Connected. Call `.close()` to terminate connection gracefully.






To ensure compatibility please install the latest bug fix release matching the minor version of your backend (3.4) by running 'pip install hopsworks==3.4.*'


Multiple projects found. 

	 (1) rixdemo
	 (2) BeerVolumePrediction

Logged in to project, explore it here https://c.app.hopsworks.ai:443/p/189590
Connected. Call `.close()` to terminate connection gracefully.
<class 'pandas.core.frame.DataFrame'>
Feature Group created successfully, explore it at 
https://c.app.hopsworks.ai:443/p/189590/fs/189509/fg/551261


Uploading Dataframe: 0.00% |          | Rows 0/438386 | Elapsed Time: 00:00 | Remaining Time: ?

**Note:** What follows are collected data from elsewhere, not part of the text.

-- pv_equiv track=rewrite | github.com/maxgreat/Instance-Search | utils.py | get_pos_couples
-- ===== SOURCE A (Python) =====
-- import itertools
--
-- def get_pos_couples(dataset, duplicate=True):
--     couples = {}
--     comb = itertools.combinations_with_replacement
--     if not duplicate:
--         comb = itertools.combinations
--     for (i1, (x1, l1, _)), (i2, (x2, l2, _)) in comb(enumerate(dataset), 2):
--         if l1 != l2:
--             continue
--         t = (l1, (i1, i2), (x1, x2))
--         if l1 in couples:
--             couples[l1].append(t)
--         else:
--             couples[l1] = [t]
--     return couples
-- ===== SOURCE B (Python) =====
-- import itertools
--
-- def get_pos_couples(dataset, duplicate=True):
--     # Bucket items by label in one pass, then pair up within each bucket:
--     # O(n + output) instead of scanning all O(n^2) index pairs.
--     buckets = {}
--     for i, (x, l, _) in enumerate(dataset):
--         buckets.setdefault(l, []).append((i, x))
--     comb = itertools.combinations_with_replacement if duplicate else itertools.combinations
--     couples = {}
--     for l, items in buckets.items():
--         lst = [(l, (i1, i2), (x1, x2)) for (i1, x1), (i2, x2) in comb(items, 2)]
--         if lst:
--             couples[l] = lst
--     return couples
-- ===== Notes on version B (the rewrite author's own statement) =====
-- stated objective: faster
-- what changed: B buckets the (index, feature) items by label in one pass over the dataset and then forms the pairs inside each label's bucket, instead of A's scan over all O(n^2) index pairs of the enumerated dataset with a same-label test on each.
import Mathlib
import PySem

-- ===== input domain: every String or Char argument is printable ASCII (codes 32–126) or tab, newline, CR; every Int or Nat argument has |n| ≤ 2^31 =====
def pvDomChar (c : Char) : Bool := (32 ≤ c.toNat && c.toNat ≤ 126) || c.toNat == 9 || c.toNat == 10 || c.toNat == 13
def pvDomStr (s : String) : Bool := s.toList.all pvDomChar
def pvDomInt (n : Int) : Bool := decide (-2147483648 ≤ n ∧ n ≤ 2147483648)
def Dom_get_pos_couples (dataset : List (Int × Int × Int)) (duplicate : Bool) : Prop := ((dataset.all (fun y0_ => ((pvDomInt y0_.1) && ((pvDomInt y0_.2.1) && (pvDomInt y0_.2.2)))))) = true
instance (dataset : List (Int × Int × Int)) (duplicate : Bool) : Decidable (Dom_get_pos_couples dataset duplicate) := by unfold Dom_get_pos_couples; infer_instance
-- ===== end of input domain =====

-- B buckets the items by label in one pass and pairs within each bucket (O(n + output))
-- instead of A's scan over all O(n^2) index pairs; return values proved identical.

-- ===== PORT A =====
-- itertools.combinations_with_replacement(xs, 2) / itertools.combinations(xs, 2) as pair
-- lists; hand-ported (exact for r = 2, CPython's index-lexicographic order).
def pvPairsR {α : Type} : List α → List (α × α)
  | [] => []
  | e :: rest => (e :: rest).map (fun f => (e, f)) ++ pvPairsR rest

def pvPairsS {α : Type} : List α → List (α × α)
  | [] => []
  | e :: rest => rest.map (fun f => (e, f)) ++ pvPairsS rest

def get_pos_couples (dataset : List (Int × Int × Int)) (duplicate : Bool) :
    List (Int × List (Int × (Int × Int) × (Int × Int))) :=
  let en := PySem.List.enumerate dataset
  let pairs := if duplicate then pvPairsR en else pvPairsS en  -- comb(enumerate(dataset), 2)
  let couples := pairs.foldl
    (fun (d : PySem.Dict Int (List (Int × (Int × Int) × (Int × Int)))) p =>
      match p with
      | ((i1, (x1, l1, _)), (i2, (x2, l2, _))) =>
        if l1 ≠ l2 then d                                          -- continue
        else
          let t := (l1, (i1, i2), (x1, x2))
          if d.contains l1 then d.insert l1 (d.getD l1 [] ++ [t])  -- couples[l1].append(t)
          else d.insert l1 [t])                                    -- couples[l1] = [t]
    PySem.Dict.empty
  couples.items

Launching job: graph_embeddings_1_offline_fg_materialization
Job started successfully, you can follow the progress at 
https://c.app.hopsworks.ai/p/189590/jobs/named/graph_embeddings_1_offline_fg_materialization/executions


(<hsfs.core.job.Job at 0x13b1bde90>, None)

That's it. We now have our feature engineering based on Neo4j done!